## [Task requirements]
Filter the records below for the word "pvDomChar". Keep each line that has it.

## [Saved entries]
[Start of section]
-- pv_equiv track=rewrite | github.com/Pikurrot/computational-logic-project | task2.py | count_main_connectors
-- ===== SOURCE A (Python) =====
-- possible_connectors = "&|-%+"  # (and,or,sufficient,necessary,biconditional)
--
-- def count_main_connectors(string):
-- 	# Returns the number of main connectors in a string
-- 	open_parentheses = 0
-- 	count = 0
-- 	for i in range(len(string)):
-- 		if open_parentheses == 0 and string[i] in possible_connectors:
-- 			count += 1
-- 		if string[i] == "(":
-- 			open_parentheses += 1
-- 		elif string[i] == ")":
-- 			open_parentheses -= 1
-- 	return count
-- ===== SOURCE B (Python) =====
-- possible_connectors = "&|-%+"  # (and,or,sufficient,necessary,biconditional)
--
-- def count_main_connectors(string):
--     # Two-pass decomposition: first build the table of exclusive prefix depths
--     # (depth accumulated strictly BEFORE each character), then count in a
--     # single comprehension the characters seen at depth 0 that are connectors.
--     depths = [0]
--     for c in string:
--         depths.append(depths[-1] + (1 if c == "(" else -1 if c == ")" else 0))
--     return sum(1 for d, c in zip(depths, string) if d == 0 and c in possible_connectors)
-- ===== Notes on version B (the rewrite author's own statement) =====
-- stated objective: alternative
-- what changed: B separates the work into two passes: it first builds an exclusive prefix-depth table of the string, then counts depth-0 connector positions with a comprehension over zip(depths, string), instead of A's single interleaved test-and-update loop with mutable counters.
import Mathlib
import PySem

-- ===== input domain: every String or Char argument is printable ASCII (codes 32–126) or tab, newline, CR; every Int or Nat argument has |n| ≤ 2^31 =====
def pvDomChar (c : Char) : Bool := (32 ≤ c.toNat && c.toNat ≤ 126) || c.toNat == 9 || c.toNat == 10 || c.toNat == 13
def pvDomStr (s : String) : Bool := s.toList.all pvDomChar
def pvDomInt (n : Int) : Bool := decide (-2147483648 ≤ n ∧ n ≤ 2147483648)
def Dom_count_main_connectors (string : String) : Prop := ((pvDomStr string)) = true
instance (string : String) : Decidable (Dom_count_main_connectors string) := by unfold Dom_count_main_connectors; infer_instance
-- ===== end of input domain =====

-- B builds an exclusive prefix-depth table first and then counts depth-0 connector
-- positions in a second pass, instead of A's single interleaved loop (alternative decomposition).


-- characters of the module constant possible_connectors = "&|-%+"
def possibleConnectors : List Char := ['&', '|', '-', '%', '+']

-- ===== PORT A =====
-- A's loop over i in range(len(string)) visits the characters in order; state = (open_parentheses, count).
def count_main_connectors (string : String) : Int :=
  (string.toList.foldl
    (fun (st : Int × Int) (c : Char) =>
      let count := if st.1 == 0 && possibleConnectors.contains c then st.2 + 1 else st.2
      let openP := if c == '(' then st.1 + 1 else if c == ')' then st.1 - 1 else st.1
      (openP, count))
    (0, 0)).2

-- ===== PORT B =====
-- delta of one character: 1 if '(' else -1 if ')' else 0
def pvDelta (c : Char) : Int := if c == '(' then 1 else if c == ')' then -1 else 0

def count_main_connectors_alt (string : String) : Int :=
  let cs := string.toList
  -- first pass: depths table; depths[-1] ported as getLastD (the list is never empty)
  let depths := cs.foldl (fun ds c => ds ++ [ds.getLastD 0 + pvDelta c]) [(0 : Int)]
  -- second pass: sum of the comprehension over zip(depths, string)
  Int.ofNat ((depths.zip cs).filter (fun dc => dc.1 == 0 && possibleConnectors.contains dc.2)).length

-- ===== PRECONDITION & SPEC =====
def Spec_count_main_connectors (string : String) (out : Int) : Prop := out = count_main_connectors_alt string
instance (string : String) (out : Int) : Decidable (Spec_count_main_connectors string out) := by unfold Spec_count_main_connectors; infer_instance

-- ===== CLAIM (what is proved, stated in full; the proofs are below) =====
def Claim_equal_count_main_connectors : Prop := ∀ (string : String), Dom_count_main_connectors string → Spec_count_main_connectors string (count_main_connectors string)

-- ===== LEMMAS AND PROOFS =====

-- the common reference: count of connectors seen at depth 0, scanning with current depth d
def pvZ (cs : List Char) (d : Int) : Int :=
  match cs with
  | [] => 0
  | c :: cs => (if d == 0 && possibleConnectors.contains c then 1 else 0) + pvZ cs (d + pvDelta c)

-- the suffix of the depths table produced after prefix depth d
def pvScan (d : Int) (cs : List Char) : List Int :=
  match cs with
  | [] => []
  | c :: cs => (d + pvDelta c) :: pvScan (d + pvDelta c) cs

lemma pvA_fold (cs : List Char) : ∀ (op cnt : Int),
    (cs.foldl
      (fun (st : Int × Int) (c : Char) =>
        let count := if st.1 == 0 && possibleConnectors.contains c then st.2 + 1 else st.2
        let openP := if c == '(' then st.1 + 1 else if c == ')' then st.1 - 1 else st.1
        (openP, count))
      (op, cnt)).2 = cnt + pvZ cs op := by
  induction cs with
  | nil => intro op cnt; simp [pvZ]
  | cons c cs ih =>
    intro op cnt
    simp only [List.foldl_cons, pvZ]
    rw [ih]
    have h : (if c == '(' then op + 1 else if c == ')' then op - 1 else op) = op + pvDelta c := by
      unfold pvDelta; split_ifs <;> omega
    rw [h]
    split_ifs <;> ring

lemma pvB_fold (cs : List Char) : ∀ (acc : List Int) (d : Int),
    cs.foldl (fun ds c => ds ++ [ds.getLastD 0 + pvDelta c]) (acc ++ [d]) =
      (acc ++ [d]) ++ pvScan d cs := by
  induction cs with
  | nil => intro acc d; simp [pvScan]
  | cons c cs ih =>
    intro acc d
    simp only [List.foldl_cons, pvScan]
    rw [List.getLastD_concat]
    have := ih (acc ++ [d]) (d + pvDelta c)
    simpa using this

lemma pvB_count (cs : List Char) : ∀ (d : Int),
    Int.ofNat (((d :: pvScan d cs).zip cs).filter
      (fun dc => dc.1 == 0 && possibleConnectors.contains dc.2)).length = pvZ cs d := by
  induction cs with
  | nil => intro d; simp [pvZ]
  | cons c cs ih =>
    intro d
    simp only [pvScan, pvZ, List.zip_cons_cons, List.filter_cons]
    by_cases h : (d == 0 && possibleConnectors.contains c) = true
    · rw [if_pos h, if_pos h, List.length_cons, ← ih (d + pvDelta c)]
      simp only [Int.ofNat_eq_natCast, Nat.cast_add, Nat.cast_one]
      ring
    · rw [if_neg h, if_neg h, ← ih (d + pvDelta c)]
      simp

-- ===== VERDICT (by name: the statement is the Claim_ definition above) =====
theorem count_main_connectors_spec : Claim_equal_count_main_connectors := by
  intro s _
  unfold Spec_count_main_connectors count_main_connectors count_main_connectors_alt
  rw [pvA_fold]
  have hb := pvB_fold s.toList [] 0
  simp only [List.nil_append] at hb
  show (0 : Int) + pvZ s.toList 0 =
    Int.ofNat (((List.foldl (fun ds c => ds ++ [ds.getLastD 0 + pvDelta c]) [(0 : Int)] s.toList).zip
        s.toList).filter (fun dc => dc.1 == 0 && possibleConnectors.contains dc.2)).length
  rw [hb]
  simp only [List.singleton_append]
  rw [pvB_count s.toList 0]
  omega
[End of section]
## [Written answer]
def pvDomChar (c : Char) : Bool := (32 ≤ c.toNat && c.toNat ≤ 126) || c.toNat == 9 || c.toNat == 10 || c.toNat == 13
def pvDomStr (s : String) : Bool := s.toList.all pvDomChar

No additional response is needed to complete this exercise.